What does this have to do with anything? They'll keep importing soybeans from Brazil and iron from Australia. They have $1T trade surplus and, for some years, have been annually installing as much or more industrial automation than the entire rest of the world combined. Their problem right now is not workforce, but that the world is too poor to absorb their exports.

Do you just operate on the assumption that China is a land of mobilized peasants gluing sneakers by hand, and when peasants get old, the gig is over?

Find me a single instance in history where a nation was able smoothly transition through a period of declining population as the old begin to outnumber the young.

The denominator here is likely to be extremely low.

a massive class of consumers (the old and decrepit)

They don't have much wealth. Because wages continue to increase quickly, the 30-40 year olds are sending their parents more money each year than their whole anemic pensions, while saving themselves (although what asset classes they can save substantial sums in, is questionable right now.) It's not like the US where e.g. retired UPS workers get pension adjustments over inflation while current workers don't and aren't on track to receive any such benefits. (Also, the Chinese old seem to return to/reside in the country side, living very cheaply and consuming even less than their paltry wealth would suggest, compared to the racket of e.g. US retirement homes.)

There is no way to counterbalance a population where there's a massive class of consumers (the old and decrepit) and not nearly enough producers (young-middle aged workers) to keep everyone at a reasonable standard of living.

Yes, there is. "Keep everyone at a reasonable standard of living" is not a requirement for what remains a Communist dictatorship.

I don't see the disagreement?

The economy will have to contract, this will lead to lower standards of living, and thus there's no way China can maintain its status as a continually growing economy?

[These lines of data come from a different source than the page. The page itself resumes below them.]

-- pv_equiv track=rewrite | github.com/mishrakeshav/Competitive-Programming | binarysearch.io/805_randomized_binary_search.py | solve
-- ===== SOURCE A (Python) =====
-- def solve(nums):
--     n = len(nums)
--     if n==0:
--         return n
--     from collections import Counter
--     freq = Counter(nums)
--
--     l_max = [i for i in nums]
--     r_min = [i for i in nums]
--
--     for i in range(1,n):
--         l_max[i] = max(l_max[i-1],l_max[i])
--
--     for i in range(n-2,-1,-1):
--         r_min[i] = min(r_min[i+1],r_min[i])
--
--     ans = 0
--     for i in range(n):
--         if freq[nums[i]]==1 and r_min[i]==l_max[i]==nums[i]:
--             ans += 1
--
--     return ans
-- ===== SOURCE B (Python) =====
-- def solve(nums):
--     # Simpler decomposition: a position counts iff its value is strictly greater
--     # than everything before it and strictly less than everything after it.
--     return sum(
--         1
--         for i, x in enumerate(nums)
--         if all(y < x for y in nums[:i]) and all(x < y for y in nums[i + 1:])
--     )
-- ===== Notes on version B (the rewrite author's own statement) =====
-- stated objective: simpler
-- what changed: B drops A's Counter and the two in-place prefix-max/suffix-min array passes and instead counts positions whose value is strictly greater than every earlier element and strictly less than every later element, as one comprehension over enumerate.
import Mathlib
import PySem

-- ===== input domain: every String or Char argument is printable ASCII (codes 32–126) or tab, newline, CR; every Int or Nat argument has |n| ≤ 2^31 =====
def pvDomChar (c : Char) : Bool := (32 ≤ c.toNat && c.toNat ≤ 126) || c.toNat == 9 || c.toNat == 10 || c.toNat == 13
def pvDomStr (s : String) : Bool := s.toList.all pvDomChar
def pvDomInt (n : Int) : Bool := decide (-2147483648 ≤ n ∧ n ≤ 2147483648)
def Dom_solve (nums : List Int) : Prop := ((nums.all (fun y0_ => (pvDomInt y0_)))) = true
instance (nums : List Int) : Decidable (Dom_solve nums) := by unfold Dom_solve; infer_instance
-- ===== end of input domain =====

-- B replaces A's Counter + in-place prefix-max/suffix-min array passes by one direct
-- per-position test (strictly above everything before it, strictly below everything after): simpler decomposition.


-- ===== PORT A =====
def solve (nums : List Int) : Int :=
  let n : Int := PySem.List.len nums
  if n == 0 then n
  else
    let freq := PySem.Dict.counter nums
    let lmax0 := nums.map (fun i => i)
    let rmin0 := nums.map (fun i => i)
    let lmax := (PySem.List.pyRange 1 n 1).foldl
      (fun l i => l.set i.toNat (max (PySem.List.pyGetD l (i-1) 0) (PySem.List.pyGetD l i 0))) lmax0
    let rmin := (PySem.List.pyRange (n-2) (-1) (-1)).foldl
      (fun l i => l.set i.toNat (min (PySem.List.pyGetD l (i+1) 0) (PySem.List.pyGetD l i 0))) rmin0
    (PySem.List.pyRange 0 n 1).foldl
      (fun ans i =>
        if freq.getD (PySem.List.pyGetD nums i 0) 0 == 1 &&
           PySem.List.pyGetD rmin i 0 == PySem.List.pyGetD lmax i 0 &&
           PySem.List.pyGetD lmax i 0 == PySem.List.pyGetD nums i 0
        then ans + 1 else ans) 0

-- ===== PORT B =====
def solve_alt (nums : List Int) : Int :=
  ((PySem.List.enumerate nums 0).countP (fun p =>
      (PySem.List.slice nums none (some p.1)).all (fun y => y < p.2) &&
      (PySem.List.slice nums (some (p.1 + 1)) none).all (fun y => p.2 < y)) : Int)

-- ===== PRECONDITION & SPEC =====
def Spec_solve (nums : List Int) (out : Int) : Prop := out = solve_alt nums
instance (nums : List Int) (out : Int) : Decidable (Spec_solve nums out) := by unfold Spec_solve; infer_instance

-- ===== CLAIM (what is proved, stated in full; the proofs are below) =====
def Claim_equal_solve : Prop := ∀ (nums : List Int), Dom_solve nums → Spec_solve nums (solve nums)

-- ===== LEMMAS AND PROOFS =====

-- running prefix maximum: pm nums i = max(nums[0..i])
def pm (nums : List Int) : Nat → Int
  | 0 => nums.getD 0 0
  | i+1 => max (pm nums i) (nums.getD (i+1) 0)

-- running suffix minimum from the right end: smA nums k = min of the last k+1 elements
def smA (nums : List Int) : Nat → Int
  | 0 => nums.getD (nums.length - 1) 0
  | k+1 => min (smA nums k) (nums.getD (nums.length - 2 - k) 0)

-- sm nums i = min(nums[i..])
def sm (nums : List Int) (i : Nat) : Int := smA nums (nums.length - 1 - i)

lemma getD_eq_getElem' (nums : List Int) (k : Nat) (hk : k < nums.length) :
    nums.getD k 0 = nums[k] := by
  simp [List.getD_eq_getElem?_getD, List.getElem?_eq_getElem hk]

lemma take_succ_of_lt (nums : List Int) (k : Nat) (hk : k < nums.length) :
    nums.take (k+1) = nums.take k ++ [nums.getD k 0] := by
  rw [List.take_add_one, List.getElem?_eq_getElem hk]
  simp [List.getD_eq_getElem?_getD, List.getElem?_eq_getElem hk]

lemma drop_cons_of_lt (nums : List Int) (k : Nat) (hk : k < nums.length) :
    nums.drop k = nums.getD k 0 :: nums.drop (k+1) := by
  rw [getD_eq_getElem' nums k hk]
  exact List.drop_eq_getElem_cons hk

lemma getD_append_right' (A B : List Int) (k : Nat) (hk : A.length ≤ k) (d : Int) :
    (A ++ B).getD k d = B.getD (k - A.length) d := by
  simp [List.getD_eq_getElem?_getD, List.getElem?_append_right hk]

lemma set_append_len (A B : List Int) (v : Int) : (A ++ B).set A.length v = A ++ B.set 0 v := by
  simp

lemma getD_map_range' (f : Nat → Int) (n k : Nat) (hk : k < n) :
    ((List.range n).map f).getD k 0 = f k := by
  simp [List.getD_eq_getElem?_getD, hk]

lemma pm_mem (nums : List Int) (k : Nat) (hk : k < nums.length) :
    pm nums k ∈ nums.take (k+1) := by
  induction k with
  | zero =>
    rw [take_succ_of_lt nums 0 hk]
    simp [pm]
  | succ i ih =>
    rw [take_succ_of_lt nums (i+1) hk, pm]
    rcases max_cases (pm nums i) (nums.getD (i+1) 0) with ⟨h, _⟩ | ⟨h, _⟩ <;> rw [h]
    · exact List.mem_append_left _ (ih (by omega))
    · simp

lemma pm_ub (nums : List Int) (k : Nat) (hk : k < nums.length) :
    ∀ y ∈ nums.take (k+1), y ≤ pm nums k := by
  induction k with
  | zero =>
    rw [take_succ_of_lt nums 0 hk]; simp [pm]
  | succ i ih =>
    rw [take_succ_of_lt nums (i+1) hk, pm]
    intro y hy
    rcases List.mem_append.1 hy with h | h
    · exact le_trans (ih (by omega) y h) (le_max_left _ _)
    · simp at h; subst h; exact le_max_right _ _

lemma smA_mem (nums : List Int) (k : Nat) (hk : k < nums.length) :
    smA nums k ∈ nums.drop (nums.length - 1 - k) := by
  induction k with
  | zero =>
    rw [drop_cons_of_lt nums (nums.length - 1 - 0) (by omega)]
    simp [smA]
  | succ i ih =>
    have h1 : nums.length - 1 - (i+1) = nums.length - 2 - i := by omega
    rw [h1, drop_cons_of_lt nums (nums.length - 2 - i) (by omega)]
    have h2 : nums.length - 2 - i + 1 = nums.length - 1 - i := by omega
    rw [h2, smA]
    rcases min_cases (smA nums i) (nums.getD (nums.length - 2 - i) 0) with ⟨h, _⟩ | ⟨h, _⟩ <;> rw [h]
    · exact List.mem_cons_of_mem _ (ih (by omega))
    · exact List.mem_cons_self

But it is a requirement for ruling China. The communist party knows that its mandate comes from being able to "Keep everyone at a reasonable standard of living" ; in fact, the mandate for anyone ruling China, communist or not, is to fulfill that need.

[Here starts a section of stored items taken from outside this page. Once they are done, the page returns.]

-- pv_equiv track=rewrite | github.com/mdcourse/mdcourse.github.io | tests/utilities.py | detect_last_matching_line
-- ===== SOURCE A (Python) =====
-- def detect_last_matching_line(content, original_file_content):
--     for cpt_new, new_line in enumerate(content):
--         if len(new_line) > 1:
--             for cpt_old, older_line in enumerate(original_file_content):
--                 if len(older_line) > 0:
--                     if new_line in older_line:
--                         cpt_new_last = cpt_new
--                         cpt_old_last = cpt_old
--     return cpt_new_last, cpt_old_last
-- ===== SOURCE B (Python) =====
-- def detect_last_matching_line(content, original_file_content):
--     # Reverse search with early exit: the first hit scanning both lists
--     # from the end is exactly the last hit of a full forward scan.
--     rev_old = list(reversed(list(enumerate(original_file_content))))
--     for cpt_new, new_line in reversed(list(enumerate(content))):
--         if len(new_line) > 1:
--             for cpt_old, older_line in rev_old:
--                 if len(older_line) > 0 and new_line in older_line:
--                     return cpt_new, cpt_old
--     raise LookupError("no matching line")
-- ===== Notes on version B (the rewrite author's own statement) =====
-- stated objective: faster
-- what changed: Replaced A's exhaustive forward double scan that overwrites the answer on every match with a reverse-order search that returns on the first hit (early exit from both loops).
import Mathlib
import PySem

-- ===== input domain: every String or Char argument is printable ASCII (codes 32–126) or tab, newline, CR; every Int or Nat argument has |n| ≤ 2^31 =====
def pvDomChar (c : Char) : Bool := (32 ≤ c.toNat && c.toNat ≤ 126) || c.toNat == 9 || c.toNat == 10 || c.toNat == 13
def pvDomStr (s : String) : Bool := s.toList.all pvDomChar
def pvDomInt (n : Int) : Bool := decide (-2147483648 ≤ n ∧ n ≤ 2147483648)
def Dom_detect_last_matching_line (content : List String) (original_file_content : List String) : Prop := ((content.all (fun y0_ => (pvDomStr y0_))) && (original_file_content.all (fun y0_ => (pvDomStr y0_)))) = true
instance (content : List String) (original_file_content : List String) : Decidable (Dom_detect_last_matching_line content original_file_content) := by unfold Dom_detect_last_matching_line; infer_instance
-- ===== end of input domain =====

-- B replaces A's exhaustive forward double scan (overwriting the answer on every
-- match) by a reverse-order search that stops at the first hit from the end.

-- ===== PORT A =====
def detect_last_matching_line (content : List String) (original_file_content : List String) : Int × Int :=
  let st :=
    (PySem.List.enumerate content 0).foldl
      (fun s p =>
        if 1 < PySem.Str.len p.2 then
          (PySem.List.enumerate original_file_content 0).foldl
            (fun s2 q =>
              if 0 < PySem.Str.len q.2 then
                if PySem.Str.isIn p.2 q.2 then some (p.1, q.1) else s2
              else s2)
            s
        else s)
      (none : Option (Int × Int))
  -- Python raises UnboundLocalError when st = none; those inputs are excluded by Pre_
  st.getD (0, 0)

-- ===== PORT B =====
def dlml_inner (nl : String) : List (Int × String) → Option Int
  | [] => none
  | q :: rest =>
      if 0 < PySem.Str.len q.2 ∧ PySem.Str.isIn nl q.2 then some q.1
      else dlml_inner nl rest

def dlml_outer (rev_old : List (Int × String)) : List (Int × String) → Option (Int × Int)
  | [] => none
  | p :: rest =>
      if 1 < PySem.Str.len p.2 then
        match dlml_inner p.2 rev_old with
        | some j => some (p.1, j)
        | none => dlml_outer rev_old rest
      else dlml_outer rev_old rest

def detect_last_matching_line_alt (content : List String) (original_file_content : List String) : Int × Int :=
  match dlml_outer ((PySem.List.enumerate original_file_content 0).reverse)
      ((PySem.List.enumerate content 0).reverse) with
  | some r => r
  | none => (0, 0)  -- Python B raises LookupError here; excluded by Pre_

-- ===== PRECONDITION & SPEC =====
-- Pre_ excludes exactly the no-match inputs, on which Python A raises UnboundLocalError.
def Pre_detect_last_matching_line (content : List String) (original_file_content : List String) : Prop :=
  ∃ nl ∈ content, 1 < PySem.Str.len nl ∧
    ∃ old ∈ original_file_content, 0 < PySem.Str.len old ∧ PySem.Str.isIn nl old = true
instance (content : List String) (original_file_content : List String) : Decidable (Pre_detect_last_matching_line content original_file_content) := by unfold Pre_detect_last_matching_line; infer_instance

def pvWitness_detect_last_matching_line : List String × List String := (["ab"], ["xabx"])

def Spec_detect_last_matching_line (content : List String) (original_file_content : List String) (out : Int × Int) : Prop := out = detect_last_matching_line_alt content original_file_content
instance (content : List String) (original_file_content : List String) (out : Int × Int) : Decidable (Spec_detect_last_matching_line content original_file_content out) := by unfold Spec_detect_last_matching_line; infer_instance

-- ===== CLAIM (what is proved, stated in full; the proofs are below) =====
def Claim_equal_detect_last_matching_line : Prop := ∀ (content : List String) (original_file_content : List String), Dom_detect_last_matching_line content original_file_content → Pre_detect_last_matching_line content original_file_content → Spec_detect_last_matching_line content original_file_content (detect_last_matching_line content original_file_content)

-- ===== LEMMAS AND PROOFS =====

-- the inner test "len(older_line) > 0 and new_line in older_line", as a Bool predicate
def dlmlP (nl : String) (q : Int × String) : Bool :=
  decide (0 < PySem.Str.len q.2) && PySem.Str.isIn nl q.2

-- the outer test "len(new_line) > 1 and some old line matches"
def dlmlQ (revO : List (Int × String)) (p : Int × String) : Bool :=
  decide (1 < PySem.Str.len p.2) && (revO.find? (dlmlP p.2)).isSome

-- the answer extracted for a qualifying new line
def dlmlF (revO : List (Int × String)) (p : Int × String) : Int × Int :=
  ((revO.find? (dlmlP p.2)).map (fun q => (p.1, q.1))).getD (0, 0)

-- a foldl that overwrites its state at every element satisfying p computes the LAST
-- such element, i.e. the first one of the reversed list
theorem foldl_overwrite {α β : Type} (p : α → Bool) (f : α → β) :
    ∀ (l : List α) (init : Option β),
      l.foldl (fun s x => if p x then some (f x) else s) init
        = (match l.reverse.find? p with
           | some x => some (f x)
           | none => init) := by
  intro l
  induction l with
  | nil => intro init; simp
  | cons x xs ih =>
      intro init
      rw [List.foldl_cons, ih, List.reverse_cons, List.find?_append]
      cases h : xs.reverse.find? p with
      | some y => simp [h]
      | none =>
          cases hx : p x <;> simp [List.find?, hx]

theorem dlml_inner_eq (nl : String) (l : List (Int × String)) :
    dlml_inner nl l = (l.find? (dlmlP nl)).map (·.1) := by
  induction l with
  | nil => simp [dlml_inner]
  | cons q rest ih =>
      by_cases h : 0 < PySem.Str.len q.2 ∧ PySem.Str.isIn nl q.2
      · obtain ⟨h1, h2⟩ := h
        simp at h1
        simp at h2
        simp [dlml_inner, List.find?, dlmlP, h1, h2]
      · have hb : dlmlP nl q = false := by
          simp only [dlmlP, Bool.and_eq_false_iff]
          by_cases h1 : 0 < PySem.Str.len q.2
          · right; cases h2 : PySem.Str.isIn nl q.2
            · simp [h2]
            · exact absurd ⟨h1, h2⟩ h
          · left; simpa [PySem.Str.len_eq] using h1
        have h' : ¬ (0 < q.2.length ∧ PySem.Chars.isIn nl.toList q.2.toList = true) := by
          simpa [PySem.Str.len_eq, PySem.Str.isIn_eq] using h
        simp [dlml_inner, List.find?, hb, ih, h']

theorem dlml_outer_eq (revO : List (Int × String)) (l : List (Int × String)) :
    dlml_outer revO l = (l.find? (dlmlQ revO)).map (dlmlF revO) := by
  induction l with
  | nil => simp [dlml_outer]
  | cons p rest ih =>
      by_cases h : 1 < PySem.Str.len p.2
      · have h' : 1 < p.2.length := by simpa [PySem.Str.len_eq] using h
        cases hf : revO.find? (dlmlP p.2) with
        | some q =>
            have hq : dlmlQ revO p = true := by simp [dlmlQ, h', hf]
            simp [dlml_outer, dlml_inner_eq, hf, List.find?, hq, dlmlF, h']
        | none =>
            have hq : dlmlQ revO p = false := by simp [dlmlQ, hf]
            simp [dlml_outer, dlml_inner_eq, hf, List.find?, hq, ih, h']
      · have h' : ¬ 1 < p.2.length := by simpa [PySem.Str.len_eq] using h
        have hq : dlmlQ revO p = false := by simp [dlmlQ, h']
        simp [dlml_outer, List.find?, hq, ih, h']

-- A's inner foldl, reshaped to the overwrite form
theorem inner_step_eq (i : Int) (nl : String) :
    (fun (s2 : Option (Int × Int)) (q : Int × String) =>
        if 0 < PySem.Str.len q.2 then
          if PySem.Str.isIn nl q.2 then some (i, q.1) else s2
        else s2)
      = (fun s2 q => if dlmlP nl q then some ((fun q : Int × String => (i, q.1)) q) else s2) := by
  funext s2 q
  by_cases h1 : 0 < q.2.length <;> cases h2 : PySem.Chars.isIn nl.toList q.2.toList <;>
    simp [dlmlP, h1, h2]

theorem detect_A_eq (content original_file_content : List String) :
    detect_last_matching_line content original_file_content
      = (((PySem.List.enumerate content 0).reverse.find?
            (dlmlQ ((PySem.List.enumerate original_file_content 0).reverse))).map
          (dlmlF ((PySem.List.enumerate original_file_content 0).reverse))).getD (0, 0) := by
  unfold detect_last_matching_line
  have houter :
      (fun (s : Option (Int × Int)) (p : Int × String) =>
          if 1 < PySem.Str.len p.2 then
            (PySem.List.enumerate original_file_content 0).foldl
              (fun s2 q =>
                if 0 < PySem.Str.len q.2 then
                  if PySem.Str.isIn p.2 q.2 then some (p.1, q.1) else s2
                else s2)
              s
          else s)
        = (fun s p =>
            if dlmlQ ((PySem.List.enumerate original_file_content 0).reverse) p then
              some (dlmlF ((PySem.List.enumerate original_file_content 0).reverse) p)
            else s) := by
    funext s p
    rw [inner_step_eq p.1 p.2,
        foldl_overwrite (dlmlP p.2) (fun q : Int × String => (p.1, q.1))]
    cases hf : (PySem.List.enumerate original_file_content 0).reverse.find? (dlmlP p.2) with
    | some q =>
        by_cases h : 1 < p.2.length <;> simp [dlmlQ, dlmlF, h, hf]
    | none =>
        by_cases h : 1 < p.2.length <;> simp [dlmlQ, h, hf]
  rw [houter,
      foldl_overwrite (dlmlQ ((PySem.List.enumerate original_file_content 0).reverse))
        (dlmlF ((PySem.List.enumerate original_file_content 0).reverse))]
  cases hf : (PySem.List.enumerate content 0).reverse.find?
      (dlmlQ ((PySem.List.enumerate original_file_content 0).reverse)) with
  | some p => simp
  | none => simp

theorem detect_B_eq (content original_file_content : List String) :
    detect_last_matching_line_alt content original_file_content
      = (((PySem.List.enumerate content 0).reverse.find?
            (dlmlQ ((PySem.List.enumerate original_file_content 0).reverse))).map
          (dlmlF ((PySem.List.enumerate original_file_content 0).reverse))).getD (0, 0) := by
  unfold detect_last_matching_line_alt
  rw [dlml_outer_eq]
  cases hf : (PySem.List.enumerate content 0).reverse.find?
      (dlmlQ ((PySem.List.enumerate original_file_content 0).reverse)) with
  | some p => simp
  | none => simp

-- ===== VERDICT (by name: the statement is the Claim_ definition above) =====
theorem detect_last_matching_line_spec : Claim_equal_detect_last_matching_line := by
  intro content original_file_content _ _
  unfold Spec_detect_last_matching_line
  rw [detect_A_eq, detect_B_eq]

If they can't guarentee reasonable standards of living, then revolution and uprisings are on the table.

But it is a requirement for ruling China. The communist party knows that its mandate comes from being able to "Keep everyone at a reasonable standard of living" ; in fact, the mandate for anyone ruling China, communist or not, is to fulfill that need.

That it is not, as Mao demonstrated.

It is perhaps more accurate to consider the pre- and post-Mao CCP as entities that share continuity but otherwise represents a break, in the same way that the Tang overthrew the Sui in the 6th century (after the Sui were bankrupting the country to invade Goguryeo) but essentially retained its edit: broad institutions and ministries.

One important thing to note about the Mandate of Heaven is that it is less extensive than the divine right of kings elsewhere in the world. The right to rebellion is explicitly written into the Mandate of Heaven.

It is perhaps more accurate to consider the pre- and post-Mao CCP as entities that share continuity but otherwise represents a break

In which case you have precious little precedent to demonstrate that it is necessary to guarantee reasonable standards of living to rule China.

I don't even know how to respond to this. Did I not explain further literally in the same sentence?

I mean, compared to the disasters and mismanagement that occurred pre-mao, the great leap forward really isn't that much worse. Regardless, Deng came to power right after and instituted his reforms; I'd say a prolonged period of mismanagement would have definitely sparked another revolution.

I donno man. Even before 2024 Trump, I've been seen weird "read between the lines" predictions that China's economy is secretly fucked.

I don't know about "secretly fucked". But they are very dependent on exports, and the US is their second largest market (after the E.U.), so whether they were fucked before or not, the tariffs fuck them now.